[Opening THE DATA section]

-- pv_equiv track=rewrite | github.com/xvrxvr/EventCalendar | soft/solvers/tilegame.py | eval_weight
-- ===== SOURCE A (Python) =====
-- def eval_weight(value: int):
--     value ^= 0xFFFF
--     acc = 0
--     for _ in range(16):
--         if value & 1:
--             acc += 1
--         value >>= 1
--     return acc
-- ===== SOURCE B (Python) =====
-- def eval_weight(value: int):
--     w = (value ^ 0xFFFF) % 0x10000
--     count = 0
--     while w:
--         w &= w - 1
--         count += 1
--     return count
-- ===== Notes on version B (the rewrite author's own statement) =====
-- stated objective: alternative
-- what changed: Replaces the fixed sixteen-round bit-test-and-shift loop by masking to the word's low bits once and counting set bits with Kernighan's w &= w-1 loop, which iterates once per set bit.
import Mathlib
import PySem

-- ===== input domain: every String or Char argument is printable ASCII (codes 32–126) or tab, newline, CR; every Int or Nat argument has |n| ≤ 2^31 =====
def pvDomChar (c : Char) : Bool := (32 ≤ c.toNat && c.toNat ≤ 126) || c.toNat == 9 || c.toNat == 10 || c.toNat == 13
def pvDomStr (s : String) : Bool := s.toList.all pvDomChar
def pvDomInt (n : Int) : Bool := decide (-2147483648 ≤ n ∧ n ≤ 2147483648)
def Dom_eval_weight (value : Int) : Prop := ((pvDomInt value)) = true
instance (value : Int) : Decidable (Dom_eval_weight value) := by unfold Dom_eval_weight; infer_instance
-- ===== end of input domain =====

-- B replaces A's fixed sixteen-round bit-test-and-shift loop by a one-time mask to the low
-- word followed by Kernighan's w &= w-1 set-bit-counting loop (alternative algorithm).


-- ===== PORT A =====
-- 'value ^= 0xFFFF', then sixteen rounds of: test the low bit into acc, shift right one.
def eval_weight (value : Int) : Int :=
  let v := PySem.Int.bxor value 65535
  ((PySem.List.pyRange 0 16 1).foldl
    (fun (s : Int × Int) _ => (s.1 >>> (1 : Nat), if PySem.Int.band s.1 1 ≠ 0 then s.2 + 1 else s.2))
    (v, 0)).2

-- ===== PORT B =====
-- Kernighan loop of Source B; w stays a Nat because Source B's '% 0x10000' makes it non-negative,
-- and the loop terminates because w &&& (w-1) < w for w ≠ 0.
def evalWeightKern (w : Nat) (count : Int) : Int :=
  if w = 0 then count else evalWeightKern (w &&& (w - 1)) (count + 1)
termination_by w
decreasing_by
  have h := Nat.and_le_right (n := w) (m := w - 1); omega

def eval_weight_alt (value : Int) : Int :=
  evalWeightKern ((PySem.Int.mod (PySem.Int.bxor value 65535) 65536).toNat) 0

-- ===== PRECONDITION & SPEC =====
def Spec_eval_weight (value : Int) (out : Int) : Prop := out = eval_weight_alt value
instance (value : Int) (out : Int) : Decidable (Spec_eval_weight value out) := by unfold Spec_eval_weight; infer_instance

-- ===== CLAIM (what is proved, stated in full; the proofs are below) =====
def Claim_equal_eval_weight : Prop := ∀ (value : Int), Dom_eval_weight value → Spec_eval_weight value (eval_weight value)

-- ===== LEMMAS AND PROOFS =====

/-- Binary popcount, the common yardstick both ports are reduced to. -/
def popM (m : Nat) : Nat :=
  if m = 0 then 0 else m % 2 + popM (m / 2)
termination_by m
decreasing_by omega

lemma popM_zero : popM 0 = 0 := by unfold popM; rfl

lemma popM_eq (m : Nat) : popM m = m % 2 + popM (m / 2) := by
  by_cases h : m = 0
  · subst h; simp [popM_zero]
  · rw [popM]; simp [h]

-- odd m: m &&& (m-1) clears bit 0
lemma and_pred_odd (m : Nat) (h : m % 2 = 1) : m &&& (m - 1) = m - 1 := by
  apply Nat.eq_of_testBit_eq
  intro i
  rw [Nat.testBit_land]
  cases i with
  | zero => simp [Nat.testBit_zero]; omega
  | succ i =>
      simp only [Nat.testBit_succ]
      have h12 : m / 2 = (m - 1) / 2 := by omega
      rw [h12, Bool.and_self]

-- even m: the Kernighan step commutes with halving
lemma and_pred_even (m : Nat) (h : m % 2 = 0) :
    m &&& (m - 1) = 2 * ((m / 2) &&& (m / 2 - 1)) := by
  apply Nat.eq_of_testBit_eq
  intro i
  rw [Nat.testBit_land]
  cases i with
  | zero =>
      simp [Nat.testBit_zero]
      omega
  | succ i =>
      simp only [Nat.testBit_succ]
      have h1 : (m - 1) / 2 = m / 2 - 1 := by omega
      have h2 : 2 * (m / 2 &&& (m / 2 - 1)) / 2 = m / 2 &&& (m / 2 - 1) := by omega
      rw [h1, h2, Nat.testBit_land]

/-- Kernighan's step removes exactly one set bit. -/
lemma popM_and_pred (m : Nat) (h0 : m ≠ 0) : popM m = popM (m &&& (m - 1)) + 1 := by
  induction m using Nat.strong_induction_on with
  | _ m ih =>
    rcases Nat.mod_two_eq_zero_or_one m with h | h
    · rw [and_pred_even m h]
      have hm2 : m / 2 ≠ 0 := by omega
      have hlt : m / 2 < m := by omega
      rw [popM_eq m, h, popM_eq (2 * (m / 2 &&& (m / 2 - 1)))]
      have e1 : 2 * (m / 2 &&& (m / 2 - 1)) % 2 = 0 := by omega
      have e2 : 2 * (m / 2 &&& (m / 2 - 1)) / 2 = m / 2 &&& (m / 2 - 1) := by omega
      rw [e1, e2, ih (m / 2) hlt hm2]; omega
    · rw [and_pred_odd m h]
      rw [popM_eq m, h, popM_eq (m - 1)]
      have e1 : (m - 1) % 2 = 0 := by omega
      have e2 : (m - 1) / 2 = m / 2 := by omega
      rw [e1, e2]; omega

lemma evalWeightKern_eq (m : Nat) : ∀ c : Int, evalWeightKern m c = c + (popM m : Int) := by
  induction m using Nat.strong_induction_on with
  | _ m ih =>
    intro c
    by_cases h : m = 0
    · subst h; rw [evalWeightKern]; simp [popM_zero]
    · rw [evalWeightKern]
      simp only [h, if_false]
      have hlt : m &&& (m - 1) < m := by
        have := Nat.and_le_right (n := m) (m := m - 1); omega
      rw [ih _ hlt, popM_and_pred m h]
      push_cast; ring

-- low-bit decomposition of emod by 2*P
lemma emod_double_split (P v : Int) :
    v % (2 * P) % 2 = v % 2 ∧ v % (2 * P) / 2 = (v / 2) % P := by
  constructor
  · exact Int.emod_emod_of_dvd v ⟨P, rfl⟩
  · have hq : v / 2 / P = v / (2 * P) := Int.ediv_ediv_of_nonneg (by omega)
    have hdef : v % (2 * P) = v + 2 * (-(P * (v / (2 * P)))) := by
      have := Int.mul_ediv_add_emod v (2 * P)
      nlinarith [this]
    rw [hdef, Int.add_mul_ediv_left _ _ (by omega : (2:Int) ≠ 0)]
    rw [Int.emod_def (v / 2) P, ← hq]
    ring

def stepA : Int × Int → Int × Int :=
  fun s => (s.1 >>> (1 : Nat), if PySem.Int.band s.1 1 ≠ 0 then s.2 + 1 else s.2)

lemma foldA (l : List Int) : ∀ p : Int × Int,
    l.foldl (fun (s : Int × Int) _ =>
      (s.1 >>> (1 : Nat), if PySem.Int.band s.1 1 ≠ 0 then s.2 + 1 else s.2)) p
      = stepA^[l.length] p := by
  induction l with
  | nil => intro p; rfl
  | cons x xs ih =>
      intro p
      rw [List.foldl_cons, ih, List.length_cons, Function.iterate_succ_apply]
      rfl

lemma stepA_iterate (n : Nat) : ∀ (v acc : Int),
    stepA^[n] (v, acc) = (v >>> (n : Nat), acc + (popM ((v % (2 ^ n)).toNat) : Int)) := by
  induction n with
  | zero => intro v acc; simp [popM_zero]
  | succ n ih =>
    intro v acc
    rw [Function.iterate_succ_apply]
    have hstep : stepA (v, acc) = (v >>> (1 : Nat), if PySem.Int.band v 1 ≠ 0 then acc + 1 else acc) := rfl
    rw [hstep, ih]
    simp only [Prod.mk.injEq]
    have hsr : v >>> (1 : Nat) = v / 2 := by
      rw [Int.shiftRight_eq_div_pow]; norm_num
    obtain ⟨e1, e2⟩ := emod_double_split (2 ^ n) v
    have hpow : (2:Int) * 2 ^ n = 2 ^ (n + 1) := by ring
    refine ⟨?_, ?_⟩
    · rw [hsr, Int.shiftRight_eq_div_pow, Int.shiftRight_eq_div_pow]
      rw [Int.ediv_ediv_of_nonneg (by omega)]
      norm_num [pow_succ, mul_comm]
    · have hm2 : v % 2 = v % 2 := rfl
      have hband : PySem.Int.band v 1 = v % 2 := by
        rw [PySem.Int.band_one, PySem.Int.mod_eq_emod_of_pos (by omega)]
      have hM : popM ((v % (2 ^ (n + 1))).toNat)
          = (v % (2 ^ (n + 1))).toNat % 2 + popM ((v % (2 ^ (n + 1))).toNat / 2) :=
        popM_eq _
      have hnn : 0 ≤ v % (2 ^ (n + 1)) := Int.emod_nonneg v (by positivity)
      have hb' : (v % (2 ^ (n + 1))).toNat % 2 = (v % 2).toNat := by
        have := e1; rw [hpow] at this; omega
      have hd' : (v % (2 ^ (n + 1))).toNat / 2 = ((v / 2) % (2 ^ n)).toNat := by
        have := e2; rw [hpow] at this
        have h2 : 0 ≤ (v / 2) % (2 ^ n) := Int.emod_nonneg _ (by positivity)
        omega
      rw [hM, hb', hd', hsr, hband]
      have : 0 ≤ v % 2 ∧ v % 2 < 2 := ⟨Int.emod_nonneg v (by omega), Int.emod_lt_of_pos v (by omega)⟩
      rcases (by omega : v % 2 = 0 ∨ v % 2 = 1) with h | h
      · simp [h]
      · simp [h]
        ring

-- ===== VERDICT (by name: the statement is the Claim_ definition above) =====
theorem eval_weight_spec : Claim_equal_eval_weight := by
  intro value _
  unfold Spec_eval_weight eval_weight eval_weight_alt
  set x := PySem.Int.bxor value 65535 with hx
  dsimp only
  rw [foldA, stepA_iterate]
  rw [evalWeightKern_eq, PySem.Int.mod_eq_emod_of_pos (by omega)]
  have hlen : (PySem.List.pyRange 0 16 1).length = 16 := by decide
  rw [hlen]
  norm_num
-- pv_equiv track=rewrite | github.com/Iterator-alt/stage-2 | src/utils/brand_detector.py | _find_containing_sentence
-- ===== SOURCE A (Python) =====
-- def _find_containing_sentence(text: str, start: int, end: int) -> str:
--     """Find the sentence that contains the match."""
--     sentence_endings = ['.', '!', '?', '\n', ';']
--
--     # Find sentence start
--     sentence_start = 0
--     for i in range(start - 1, -1, -1):
--         if text[i] in sentence_endings:
--             sentence_start = i + 1
--             break
--
--     # Find sentence end
--     sentence_end = len(text)
--     for i in range(end, len(text)):
--         if text[i] in sentence_endings:
--             sentence_end = i + 1
--             break
--
--     return text[sentence_start:sentence_end].strip()
-- ===== SOURCE B (Python) =====
-- def _find_containing_sentence(text: str, start: int, end: int) -> str:
--     """Find the sentence that contains the match."""
--     endings = '.!?\n;'
--
--     # last delimiter before the match, via per-delimiter rfind on text[0:start]
--     sentence_start = max((text.rfind(ch, 0, max(start, 0)) for ch in endings), default=-1) + 1
--
--     # first delimiter at or after the match, via per-delimiter find from `end`
--     found = [i for i in (text.find(ch, end) for ch in endings) if i != -1]
--     sentence_end = min(found) + 1 if found else len(text)
--
--     return text[sentence_start:sentence_end].strip()
-- ===== Notes on version B (the rewrite author's own statement) =====
-- stated objective: idiomatic
-- what changed: Replaces A's two character-by-character membership scans with per-delimiter str.rfind/str.find searches combined by max (last delimiter before the match) and min over the found indices (first delimiter after it).
-- intended difference: For in-range negative end on a text containing a sentence delimiter, A's forward loop uses Python's negative-index wraparound so sentence_end can land at or before 0 and A returns a truncated (often empty) string, while B returns the sentence around the clamped match position, which is the intended value. — e.g. on _find_containing_sentence("ab;", 0, -1): A returns "", B returns "ab;"
import Mathlib
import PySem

[Closing THE DATA section]

Output the lines above between the one holding "have hpow : (2:Int)" and the one holding "have hM : popM", inclusive, with nothing before or after them.

- OUTPUT OF THE TASK -
    have hpow : (2:Int) * 2 ^ n = 2 ^ (n + 1) := by ring
    refine ⟨?_, ?_⟩
    · rw [hsr, Int.shiftRight_eq_div_pow, Int.shiftRight_eq_div_pow]
      rw [Int.ediv_ediv_of_nonneg (by omega)]
      norm_num [pow_succ, mul_comm]
    · have hm2 : v % 2 = v % 2 := rfl
      have hband : PySem.Int.band v 1 = v % 2 := by
        rw [PySem.Int.band_one, PySem.Int.mod_eq_emod_of_pos (by omega)]
      have hM : popM ((v % (2 ^ (n + 1))).toNat)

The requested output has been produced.